_Task instructions_
Work through the entries below and show every line in which "apply" is found.

── Source records ──

-- pv_equiv track=rewrite | github.com/onito/hello_python | day20_0311_pickled_diary.py | add_dict_to_dict
-- ===== SOURCE A (Python) =====
-- def add_dict_to_dict(dict_a, dict_b):           # [OUT]: dict_a, overwrapped
--     overwrapped = 0
--     for key in dict_b:
--         if key in dict_a.keys():
--             overwrapped += 1
--         else:
--             dict_a[key] = dict_b[key]
--     return dict_a, overwrapped
-- ===== SOURCE B (Python) =====
-- def add_dict_to_dict(dict_a, dict_b):           # [OUT]: dict_a, overwrapped
--     before = len(dict_a)
--     dict_a |= dict_b | dict_a
--     return dict_a, before + len(dict_b) - len(dict_a)
-- ===== Notes on version B (the rewrite author's own statement) =====
-- stated objective: alternative
-- what changed: B has no loop and no per-key membership test: it merges with dict union operators (dict_a |= dict_b | dict_a, which keeps dict_a's values and appends new keys in dict_b's order) and recovers the overlap count by inclusion-exclusion on dict sizes (len_a_before + len_b - len_after).
import Mathlib
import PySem

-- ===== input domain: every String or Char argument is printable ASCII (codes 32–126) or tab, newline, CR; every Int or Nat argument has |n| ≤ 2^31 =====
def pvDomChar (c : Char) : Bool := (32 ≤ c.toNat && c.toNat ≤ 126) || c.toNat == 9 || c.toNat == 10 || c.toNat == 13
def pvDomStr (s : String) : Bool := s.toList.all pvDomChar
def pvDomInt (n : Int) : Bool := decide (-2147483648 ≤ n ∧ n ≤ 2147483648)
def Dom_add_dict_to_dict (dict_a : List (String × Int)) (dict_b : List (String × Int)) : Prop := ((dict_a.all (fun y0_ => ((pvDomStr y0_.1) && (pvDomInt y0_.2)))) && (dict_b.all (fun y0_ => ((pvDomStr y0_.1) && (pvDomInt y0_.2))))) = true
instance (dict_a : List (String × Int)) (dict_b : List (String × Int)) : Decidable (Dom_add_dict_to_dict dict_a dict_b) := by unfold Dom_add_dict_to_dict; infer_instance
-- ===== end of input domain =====

-- B merges with dict union operators (dict_a |= dict_b | dict_a) and gets the overlap count by inclusion-exclusion on sizes, instead of A's per-key membership loop; like A, B mutates dict_a in place — the equivalence proved is about the return value.


-- ===== PORT A =====
def add_dict_to_dict (dict_a : List (String × Int)) (dict_b : List (String × Int)) : (List (String × Int)) × Int :=
  let da := PySem.Dict.ofList dict_a
  let db := PySem.Dict.ofList dict_b
  -- overwrapped = 0; for key in dict_b: if key in dict_a.keys(): overwrapped += 1 else: dict_a[key] = dict_b[key]
  let r := db.keys.foldl (fun (acc : PySem.Dict String Int × Int) key =>
      if acc.1.contains key then (acc.1, acc.2 + 1)
      else (acc.1.insert key (db.getD key 0), acc.2)) (da, 0)
  (r.1.items, r.2)

-- ===== PORT B =====
def add_dict_to_dict_alt (dict_a : List (String × Int)) (dict_b : List (String × Int)) : (List (String × Int)) × Int :=
  let da := PySem.Dict.ofList dict_a
  let db := PySem.Dict.ofList dict_b
  -- before = len(dict_a)
  let before : Int := da.size
  -- dict_a |= dict_b | dict_a   ('d | e' is a copy of d updated with e's items; '|=' updates in place)
  let merged := PySem.Dict.update da (PySem.Dict.update db da.items).items
  -- return dict_a, before + len(dict_b) - len(dict_a)
  (merged.items, before + (db.size : Int) - (merged.size : Int))

-- ===== PRECONDITION & SPEC =====
def Spec_add_dict_to_dict (dict_a : List (String × Int)) (dict_b : List (String × Int)) (out : (List (String × Int)) × Int) : Prop := out = add_dict_to_dict_alt dict_a dict_b
instance (dict_a : List (String × Int)) (dict_b : List (String × Int)) (out : (List (String × Int)) × Int) : Decidable (Spec_add_dict_to_dict dict_a dict_b out) := by unfold Spec_add_dict_to_dict; infer_instance

-- ===== CLAIM (what is proved, stated in full; the proofs are below) =====
def Claim_equal_add_dict_to_dict : Prop := ∀ (dict_a : List (String × Int)) (dict_b : List (String × Int)), Dom_add_dict_to_dict dict_a dict_b → Spec_add_dict_to_dict dict_a dict_b (add_dict_to_dict dict_a dict_b)

-- ===== LEMMAS AND PROOFS =====

-- unfolding steps of Dict.update (it is a foldl of inserts)
lemma update_nil (d : PySem.Dict String Int) : d.update [] = d := rfl

lemma update_cons (d : PySem.Dict String Int) (p : String × Int) (ps : List (String × Int)) :
    d.update (p :: ps) = (d.insert p.1 p.2).update ps := rfl

-- a member pair's key is contained
lemma contains_of_mem_items (d : PySem.Dict String Int) {p : String × Int} (h : p ∈ d.items) :
    d.contains p.1 = true :=
  (PySem.Dict.contains_iff_mem_keys d p.1).mpr (PySem.Dict.mem_keys_of_mem_items d h)

-- re-inserting a key with its current value leaves the dict unchanged
lemma insert_get?_self (d : PySem.Dict String Int) {k : String} {v : Int}
    (hnd : d.keys.Nodup) (h : d.get? k = some v) : d.insert k v = d := by
  have hc : d.contains k = true := by
    rw [PySem.Dict.contains_eq_isSome_get?, h]; rfl
  apply PySem.Dict.ext
  rw [PySem.Dict.items_insert_of_contains d v hc]
  have hmap : List.map (fun p => if (p.1 == k) = true then (k, v) else p) d.items
      = List.map id d.items := by
    apply List.map_congr_left
    intro p hp
    obtain ⟨a, b⟩ := p
    by_cases hk : a = k
    · subst hk
      have hv : d.get? a = some b := PySem.Dict.get?_of_mem_items d hp hnd
      rw [h] at hv
      have hvb : v = b := Option.some.inj hv
      simp [hvb]
    · simp [hk]
  rw [hmap, List.map_id]

-- A's merge loop: over distinct keys it appends the fresh pairs and counts the overlapping keys
lemma a_loop (db : PySem.Dict String Int) :
    ∀ (l : List String), l.Nodup → ∀ (d : PySem.Dict String Int) (c : Int),
    l.foldl (fun (acc : PySem.Dict String Int × Int) key =>
        if acc.1.contains key then (acc.1, acc.2 + 1)
        else (acc.1.insert key (db.getD key 0), acc.2)) (d, c)
      = (⟨d.items ++ (l.filter (fun k => !d.contains k)).map (fun k => (k, db.getD k 0))⟩,
         c + ((l.filter (fun k => d.contains k)).length : Int)) := by
  intro l
  induction l with
  | nil => intro _ d c; simp
  | cons k rest ih =>
    intro hnd d c
    have hk : k ∉ rest := (List.nodup_cons.mp hnd).1
    by_cases h : d.contains k = true
    · rw [List.foldl_cons, if_pos h, ih hnd.of_cons]
      have h1 : List.filter (fun x => !d.contains x) (k :: rest)
          = List.filter (fun x => !d.contains x) rest := by simp [h]
      have h2 : List.filter (fun x => d.contains x) (k :: rest)
          = k :: List.filter (fun x => d.contains x) rest := by simp [h]
      rw [h1, h2, Prod.mk.injEq]
      refine ⟨rfl, ?_⟩
      simp only [List.length_cons]
      push_cast
      ring
    · have h' : d.contains k = false := by simpa using h
      rw [List.foldl_cons, if_neg h, ih hnd.of_cons]
      have hfilc : rest.filter (fun x => (d.insert k (db.getD k 0)).contains x)
          = rest.filter (fun x => d.contains x) := by
        apply List.filter_congr
        intro x hx
        have hxk : (x == k) = false := by
          simp only [beq_eq_false_iff_ne]; exact fun h0 => hk (h0 ▸ hx)
        rw [PySem.Dict.contains_insert, hxk, Bool.false_or]
      have hfiln : rest.filter (fun x => !(d.insert k (db.getD k 0)).contains x)
          = rest.filter (fun x => !d.contains x) := by
        apply List.filter_congr
        intro x hx
        have hxk : (x == k) = false := by
          simp only [beq_eq_false_iff_ne]; exact fun h0 => hk (h0 ▸ hx)
        rw [PySem.Dict.contains_insert, hxk, Bool.false_or]
      rw [hfilc, hfiln, PySem.Dict.items_insert_of_not_contains d _ h']
      have h1 : List.filter (fun x => !d.contains x) (k :: rest)
          = k :: List.filter (fun x => !d.contains x) rest := by simp [h']
      have h2 : List.filter (fun x => d.contains x) (k :: rest)
          = List.filter (fun x => d.contains x) rest := by simp [h']
      rw [h1, h2, Prod.mk.injEq]
      refine ⟨congrArg PySem.Dict.mk ?_, rfl⟩
      simp [List.append_assoc]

───

_Answer below_
  apply PySem.Dict.ext
    apply List.map_congr_left
        apply List.filter_congr
        apply List.filter_congr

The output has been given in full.